Custody cases can be very complicated—especially if a child is getting along better with one of his or her parents. This raises an important question: When does a child get to pick which parent he or she lives with in Florida? The answer is there is no set age, and a child technically never has the unilateral power to make that choice. Still, the preference of older children—especially teenagers—matters. Here at the Law Office of Denise Miller, PA, our Stuart child custody attorney provides a comprehensive overview of key things parents should know about a child’s ability to decide who they get to live with in Florida.

Child Decide Which Parent to Live With in FL

Dispelling Two Common Misconceptions About Custody Law in Florida

  • There is a Specific Age When a Child Can Make Choices

False.
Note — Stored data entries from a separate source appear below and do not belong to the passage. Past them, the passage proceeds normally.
-- pv_equiv track=rewrite | github.com/nobodywasishere/MLCSim | MLCSim/configs.py | _part
-- ===== SOURCE A (Python) =====
-- from itertools import combinations
-- from typing import Dict, Generator, List, Tuple, Union
--
-- def _part(
--     agents: List[int], items: List[int]
-- ) -> Generator[Dict[int, List[int]], None, None]:
--     if len(agents) == 1:
--         yield {agents[0]: items}
--     else:
--         quota = len(items) // len(agents)
--         for indexes in combinations(range(len(items)), quota):
--             # Don't move the 0 from the 0th agent
--             if indexes[0] != 0:
--                 continue
--             remainder = items[:]
--             selection = [remainder.pop(i) for i in reversed(indexes)][::-1]
--             for result in _part(agents[1:], remainder):
--                 result[agents[0]] = selection
--                 yield result
-- ===== SOURCE B (Python) =====
-- from itertools import combinations
--
--
-- def _part(agents, items):
--     # Iterative breadth-first expansion instead of recursion: a worklist of
--     # partial states (remaining items, assigned (agent, selection) pairs),
--     # expanded once per agent; each dict is built once at the end.
--     states = [(items, [])]
--     k = len(agents)  # agents not yet assigned
--     for agent in agents[:-1]:
--         new_states = []
--         for rem, acc in states:
--             quota = len(rem) // k
--             # item 0 stays with this agent: choose quota-1 partners from 1..
--             for others in combinations(range(1, len(rem)), quota - 1):
--                 idx = {0, *others}
--                 sel = [rem[i] for i in sorted(idx)]
--                 rest = [x for i, x in enumerate(rem) if i not in idx]
--                 new_states.append((rest, [(agent, sel)] + acc))
--         states = new_states
--         k -= 1
--     last = agents[-1]
--     for rem, acc in states:
--         yield dict([(last, rem)] + acc)
-- ===== Notes on version B (the rewrite author's own statement) =====
-- stated objective: alternative
-- what changed: B replaces A's recursive generator (all C(n,quota) combinations filtered on the first index, selections extracted by repeated list.pop, dicts mutated key-by-key up the recursion) with a non-recursive breadth-first worklist: partial states (remaining items, assigned pairs) are expanded once per agent by enumerating only the combinations containing index 0, and each result dict is built once from its pair list at the end.
-- outside the precondition, e.g. on _part([], [1]): A raises ZeroDivisionError, B raises IndexError; on _part([1, 2], [7]): A raises IndexError, B raises ValueError
import Mathlib
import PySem

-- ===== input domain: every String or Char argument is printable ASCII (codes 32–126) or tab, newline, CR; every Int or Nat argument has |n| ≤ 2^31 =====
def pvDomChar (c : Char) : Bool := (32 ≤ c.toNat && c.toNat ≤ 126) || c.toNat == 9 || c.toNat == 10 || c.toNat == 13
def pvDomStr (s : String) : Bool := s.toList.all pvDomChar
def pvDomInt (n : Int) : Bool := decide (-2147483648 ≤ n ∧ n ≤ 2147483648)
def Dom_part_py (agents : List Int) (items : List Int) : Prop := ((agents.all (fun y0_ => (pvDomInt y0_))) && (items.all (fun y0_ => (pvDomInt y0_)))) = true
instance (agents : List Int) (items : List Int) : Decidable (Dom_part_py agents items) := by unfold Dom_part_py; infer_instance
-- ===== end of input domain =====

-- B replaces A's recursive generator (combinations filtered on the first index, selections
-- extracted by repeated pops, dicts mutated up the recursion) by an iterative breadth-first
-- worklist of partial states expanded once per agent, with each dict built once at the end
-- (objective: alternative; equal results, proved equal on Pre_).

-- ===== PORT A =====
-- step of the comprehension '[remainder.pop(i) for i in reversed(indexes)]':
-- state is (popped values so far, remainder); 'none' = IndexError, never reached on the
-- lists the fold is applied to (combination indices are distinct and in range)
def partPopStep (st : List Int × List Int) (i : Int) : List Int × List Int :=
  match PySem.List.pop? st.2 i with
  | some (v, rest) => (st.1 ++ [v], rest)
  | none => st
-- pv_equiv track=rewrite | github.com/g-enesis/Algorithm_hub | Python/백준/Silver/1388. 바닥 장식/바닥 장식.py | count_planks
-- ===== SOURCE A (Python) =====
-- def count_planks(N, M, floor):
--     # 방문한 칸을 체크하는 배열
--     visited = [[False] * M for _ in range(N)]
--     count = 0
--
--     # 가로로 나무 판자 세기 ('-')
--     for i in range(N):
--         for j in range(M):
--             if floor[i][j] == '-' and not visited[i][j]:
--                 # 새로운 나무 판자 발견
--                 count += 1
--                 # 가로로 연속된 '-' 처리
--                 k = j
--                 while k < M and floor[i][k] == '-':
--                     visited[i][k] = True
--                     k += 1
--
--     # 세로로 나무 판자 세기 ('|')
--     for i in range(N):
--         for j in range(M):
--             if floor[i][j] == '|' and not visited[i][j]:
--                 # 새로운 나무 판자 발견
--                 count += 1
--                 # 세로로 연속된 '|' 처리
--                 k = i
--                 while k < N and floor[k][j] == '|':
--                     visited[k][j] = True
--                     k += 1
--
--     return count
-- ===== SOURCE B (Python) =====
-- def _hstart(floor, i, j):
--     return floor[i][j] == '-' and (j == 0 or floor[i][j - 1] != '-')
--
-- def _vstart(floor, i, j):
--     return floor[i][j] == '|' and (i == 0 or floor[i - 1][j] != '|')
--
-- def count_planks(N, M, floor):
--     count = 0
--     for i in range(N):
--         for j in range(M):
--             if _hstart(floor, i, j):
--                 count += 1
--             elif _vstart(floor, i, j):
--                 count += 1
--     return count
-- ===== Notes on version B (the rewrite author's own statement) =====
-- stated objective: simpler
-- what changed: Replaced the visited matrix and the two run-walking while-loops by a single stateless double loop that counts each plank once at its leading cell (horizontal start: '-' with no '-' to the left; vertical start: '|' with no '|' above).
import Mathlib
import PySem

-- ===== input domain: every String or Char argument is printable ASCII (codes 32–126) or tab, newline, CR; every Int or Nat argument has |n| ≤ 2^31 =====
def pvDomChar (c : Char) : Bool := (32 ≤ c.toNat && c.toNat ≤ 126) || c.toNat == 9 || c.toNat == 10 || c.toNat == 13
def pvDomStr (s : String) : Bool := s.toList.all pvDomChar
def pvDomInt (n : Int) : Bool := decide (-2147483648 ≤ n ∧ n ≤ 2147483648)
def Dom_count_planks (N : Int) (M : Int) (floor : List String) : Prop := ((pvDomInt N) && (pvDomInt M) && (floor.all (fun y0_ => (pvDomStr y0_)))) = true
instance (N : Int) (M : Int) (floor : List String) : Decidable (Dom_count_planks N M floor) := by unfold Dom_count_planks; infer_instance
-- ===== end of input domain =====

-- B drops A's visited matrix and run-walking while-loops: it counts each plank once at its
-- leading cell in a single stateless double loop (simpler, O(1) extra space; same return value).

-- ===== PORT A =====
-- floor[i][j] (indices in range under Pre_; default padding only outside it)
def pvGet (fl : List String) (i j : Nat) : Char :=
  ((fl.getD i "").toList.getD j ' ')

-- visited[i][j]
def pvGet2 (v : List (List Bool)) (i j : Nat) : Bool := (v.getD i []).getD j false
While many states have a statutory age at which a child can give input in a custody case—usually 12, 13, or 14—Florida does not have any such guideline in place. There is no specific age in Florida. Courts can always take a child’s preferences into consideration if he or she is old enough and mature enough to give well-considered input.
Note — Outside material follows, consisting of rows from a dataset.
-- pv_equiv track=rewrite | github.com/issdandavis/SCBE-AETHERMOORE | scripts/system/customer_connector_template.py | match_service
-- ===== SOURCE A (Python) =====
-- from typing import Any
--
-- def match_service(services: list[dict[str, Any]], domain: str) -> dict[str, Any]:
--     d = domain.lower().strip()
--     best: dict[str, Any] = {}
--     best_len = -1
--     for svc in services:
--         s_domain = str(svc.get("domain", "")).lower().strip()
--         if not s_domain:
--             continue
--         if d == s_domain or d.endswith("." + s_domain) or s_domain in d:
--             if len(s_domain) > best_len:
--                 best = svc
--                 best_len = len(s_domain)
--     return best
-- ===== SOURCE B (Python) =====
-- from typing import Any
--
-- def match_service(services: list[dict[str, Any]], domain: str) -> dict[str, Any]:
--     d = domain.lower().strip()
--
--     def norm(svc):
--         return str(svc.get("domain", "")).lower().strip()
--
--     def ok(svc):
--         s = norm(svc)
--         return bool(s) and (d == s or d.endswith("." + s) or s in d)
--
--     matches = [svc for svc in services if ok(svc)]
--     if not matches:
--         return {}
--     top = max(len(norm(svc)) for svc in matches)
--     return next(svc for svc in matches if len(norm(svc)) == top)
-- ===== Notes on version B (the rewrite author's own statement) =====
-- stated objective: alternative
-- what changed: Replaced A's single pass with a best/best_len running-max accumulator by a stateless three-stage decomposition: filter the matching services, take the max normalized-domain length with max(), and return the first match of that length.
import Mathlib
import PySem

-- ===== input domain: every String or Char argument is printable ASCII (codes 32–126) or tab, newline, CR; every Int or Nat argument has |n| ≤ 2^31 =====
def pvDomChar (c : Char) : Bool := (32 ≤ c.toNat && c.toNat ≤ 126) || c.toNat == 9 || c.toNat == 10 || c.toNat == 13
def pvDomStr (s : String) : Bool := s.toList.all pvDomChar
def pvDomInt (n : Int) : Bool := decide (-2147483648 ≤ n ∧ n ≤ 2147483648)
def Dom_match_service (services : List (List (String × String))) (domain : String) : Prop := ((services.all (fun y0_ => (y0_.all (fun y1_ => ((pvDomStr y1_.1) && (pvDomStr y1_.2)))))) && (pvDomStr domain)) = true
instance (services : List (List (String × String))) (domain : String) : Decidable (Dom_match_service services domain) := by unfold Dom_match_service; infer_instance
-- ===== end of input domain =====

-- B changes the decomposition only (filter + max + first match instead of a running-max
-- accumulator); same asymptotic cost.

-- shared helpers: normalized service domain, and the match test (worked on List Char,
-- exact via PySem.Chars)
def msNorm (svc : List (String × String)) : List Char :=
  PySem.Chars.strip (PySem.Chars.lower ((PySem.Dict.mk svc).getD "domain" "").toList)

-- ===== PORT A =====
def match_service (services : List (List (String × String))) (domain : String) : List (String × String) :=
  let d := PySem.Chars.strip (PySem.Chars.lower domain.toList)
  (services.foldl
    (fun (st : List (String × String) × Int) svc =>
      let s := msNorm svc
      if s = [] then st
      else if d == s || PySem.Chars.endswith d ('.' :: s) || PySem.Chars.isIn s d then
        if (PySem.Chars.len s : Int) > st.2 then (svc, (PySem.Chars.len s : Int)) else st
      else st)
    ([], -1)).1

-- ===== PORT B =====
def msOk (d : List Char) (svc : List (String × String)) : Bool :=
  let s := msNorm svc
  !(s == []) && (d == s || PySem.Chars.endswith d ('.' :: s) || PySem.Chars.isIn s d)

def match_service_alt (services : List (List (String × String))) (domain : String) : List (String × String) :=
  let d := PySem.Chars.strip (PySem.Chars.lower domain.toList)
  let ms := services.filter (msOk d)
  match ms with
  | [] => []
  | _ :: _ =>
    let top := ((PySem.List.max? (ms.map (fun svc => PySem.Chars.len (msNorm svc))) (fun x => x)).getD 0)
    (ms.find? (fun svc => PySem.Chars.len (msNorm svc) == top)).getD []

-- ===== PRECONDITION & SPEC =====
def Spec_match_service (services : List (List (String × String))) (domain : String) (out : List (String × String)) : Prop := out = match_service_alt services domain
instance (services : List (List (String × String))) (domain : String) (out : List (String × String)) : Decidable (Spec_match_service services domain out) := by unfold Spec_match_service; infer_instance

-- ===== CLAIM (what is proved, stated in full; the proofs are below) =====
def Claim_equal_match_service : Prop := ∀ (services : List (List (String × String))) (domain : String), Dom_match_service services domain → Spec_match_service services domain (match_service services domain)

-- ===== LEMMAS AND PROOFS =====

-- normalized-domain length, and A's running-max step
def msF (svc : List (String × String)) : Int := PySem.Chars.len (msNorm svc)

def msG (st : List (String × String) × Int) (svc : List (String × String)) : List (String × String) × Int :=
  if msF svc > st.2 then (svc, msF svc) else st

lemma msBody_eq (d : List Char) (st : List (String × String) × Int) (svc : List (String × String)) :
    (let s := msNorm svc
     if s = [] then st
     else if d == s || PySem.Chars.endswith d ('.' :: s) || PySem.Chars.isIn s d then
       if (PySem.Chars.len s : Int) > st.2 then (svc, (PySem.Chars.len s : Int)) else st
     else st)
    = if msOk d svc then msG st svc else st := by
  simp only [msOk, msG, msF]
  by_cases h : msNorm svc = [] <;> simp [h]

lemma foldl_filter_body (d : List Char) (l : List (List (String × String))) (st : List (String × String) × Int) :
    l.foldl (fun st svc => if msOk d svc then msG st svc else st) st
      = (l.filter (msOk d)).foldl msG st := by
  induction l generalizing st with
  | nil => rfl
  | cons a t ih =>
      by_cases h : msOk d a <;> simp [h, ih]

lemma le_foldl_maxf (t : List (List (String × String))) (i : Int) :
    i ≤ t.foldl (fun m x => max m (msF x)) i := by
  induction t generalizing i with
  | nil => simp
  | cons a t ih => exact le_trans (le_max_left _ _) (ih _)

-- characterisation of the running-max fold
lemma foldl_msG_eq (q : List (List (String × String))) (best : List (String × String)) (blen : Int) :
    q.foldl msG (best, blen)
      = (if q.foldl (fun m x => max m (msF x)) blen > blen
         then ((q.find? (fun x => msF x == q.foldl (fun m x => max m (msF x)) blen)).getD [],
               q.foldl (fun m x => max m (msF x)) blen)
         else (best, blen)) := by
  induction q generalizing best blen with
  | nil => simp
  | cons a t ih =>
      simp only [List.foldl_cons]
      by_cases h : msF a > blen
      · rw [show msG (best, blen) a = (a, msF a) from if_pos h, max_eq_right (le_of_lt h), ih]
        have hMfa : msF a ≤ t.foldl (fun m x => max m (msF x)) (msF a) := le_foldl_maxf t (msF a)
        by_cases h2 : t.foldl (fun m x => max m (msF x)) (msF a) > msF a
        · rw [if_pos h2, if_pos (lt_trans h h2),
              List.find?_cons_of_neg (by simp only [beq_iff_eq]; omega)]
        · have hMe : t.foldl (fun m x => max m (msF x)) (msF a) = msF a :=
            le_antisymm (not_lt.mp h2) hMfa
          rw [if_neg h2, hMe, if_pos h,
              List.find?_cons_of_pos (by simp only [beq_iff_eq])]
          rfl
      · rw [show msG (best, blen) a = (best, blen) from if_neg h,
            max_eq_left (not_lt.mp h), ih]
        by_cases h2 : t.foldl (fun m x => max m (msF x)) blen > blen
        · rw [if_pos h2, if_pos h2,
              List.find?_cons_of_neg (by
                simp only [beq_iff_eq]
                have := le_foldl_maxf t blen
                omega)]
        · rw [if_neg h2, if_neg h2]

lemma msF_nonneg (x : List (String × String)) : (0 : Int) ≤ msF x := by
  simp [msF, PySem.Chars.len_eq]

-- ===== VERDICT (by name: the statement is the Claim_ definition above) =====
theorem match_service_spec : Claim_equal_match_service := by
  intro services domain _
  unfold Spec_match_service match_service match_service_alt
  simp only []
  set d := PySem.Chars.strip (PySem.Chars.lower domain.toList) with hd
  have hbody : (fun (st : List (String × String) × Int) svc =>
        let s := msNorm svc
        if s = [] then st
        else if d == s || PySem.Chars.endswith d ('.' :: s) || PySem.Chars.isIn s d then
          if (PySem.Chars.len s : Int) > st.2 then (svc, (PySem.Chars.len s : Int)) else st
        else st)
      = (fun st svc => if msOk d svc then msG st svc else st) := by
    funext st svc; exact msBody_eq d st svc
  rw [hbody, foldl_filter_body]
  cases hq : services.filter (msOk d) with
  | nil => simp
  | cons a t =>
      rw [foldl_msG_eq]
      simp only [List.foldl_cons, List.map_cons]
      have hfa0 : (0:Int) ≤ msF a := msF_nonneg a
      rw [show max (-1 : Int) (msF a) = msF a from max_eq_right (by omega)]
      have hMfa : msF a ≤ t.foldl (fun m x => max m (msF x)) (msF a) := le_foldl_maxf t (msF a)
      rw [if_pos (show t.foldl (fun m x => max m (msF x)) (msF a) > (-1:Int) by omega)]
      have htop : ((PySem.List.max? (msF a :: t.map (fun svc => PySem.Chars.len (msNorm svc))) (fun x => x)).getD 0)
          = t.foldl (fun m x => max m (msF x)) (msF a) := by
        rw [PySem.List.max?_id_cons, Option.getD_some, List.foldl_map]
        rfl
      simp only [msF] at htop ⊢
      rw [htop]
  • A Teenager Can Decide Where They Live on Their Own

False. A child does not have the unilateral right to choose which parent he or she lives with in Florida. Even teenagers who are 16 or 17 do not have that right. Instead, Florida allows these children to give input. However, their preference is only one factor. It is not the only issue that matters.

Older and More Mature Children are Permitted to Give Input—and Courts Take it Seriously

As children grow older and exhibit maturity, their preferences and input regarding which parent they wish to live with can become an important factor in the court’s decision-making process. It is official policy in Florida, and it is an acknowledgment that is fundamentally rooted in the principle understanding that older kids—especially teenagers— are capable of expressing reasoned preferences that should be considered when determining living arrangements that will most benefit their well-being. As noted, Florida does not set a specific age at which a child’s opinion becomes relevant. However, as a general rule, 12 years old—or around 6th grade—is a good baseline.

The process of taking a child’s preference into account is handled with careful consideration by a court. There is a strong emphasis placed on ensuring that a child is able to give any input in a safe, secure environment. Children do not testify in open court in custody cases in Florida. Even in a difficult dispute, they will generally only give input in the judge’s chambers. Still, a child does not make the final call on where he or she lives. A family law court in Florida is empowered to scrutinize the reasons behind a child’s preference to assess whether or not that reasoning is legitimate. Even if the child’s reasoning is valid, other factors still matter as well.

A Note On a Child’s Age: Age matters in custody cases where a child’s preference is at issue. While the specific circumstances of the case are always relevant, a Florida court is likely to give more weight to the preference of a 17-year-old than a 12-year-old.

Custody Matters are Resolved With Consideration to the Best Interests of the Child

Florida is a “best interests” of the child state. Under Florida Statutes § 61.13, custody —including matters relating to where the child will reside (physical custody)—is resolved with consideration to what is best for a child’s health, safety, and well-being. While the child’s input is valued and seriously considered, it is balanced against a comprehensive evaluation of all factors that contribute to the child’s best interest, including parental capabilities, the child’s relationship with each parent, and the stability each parent can offer.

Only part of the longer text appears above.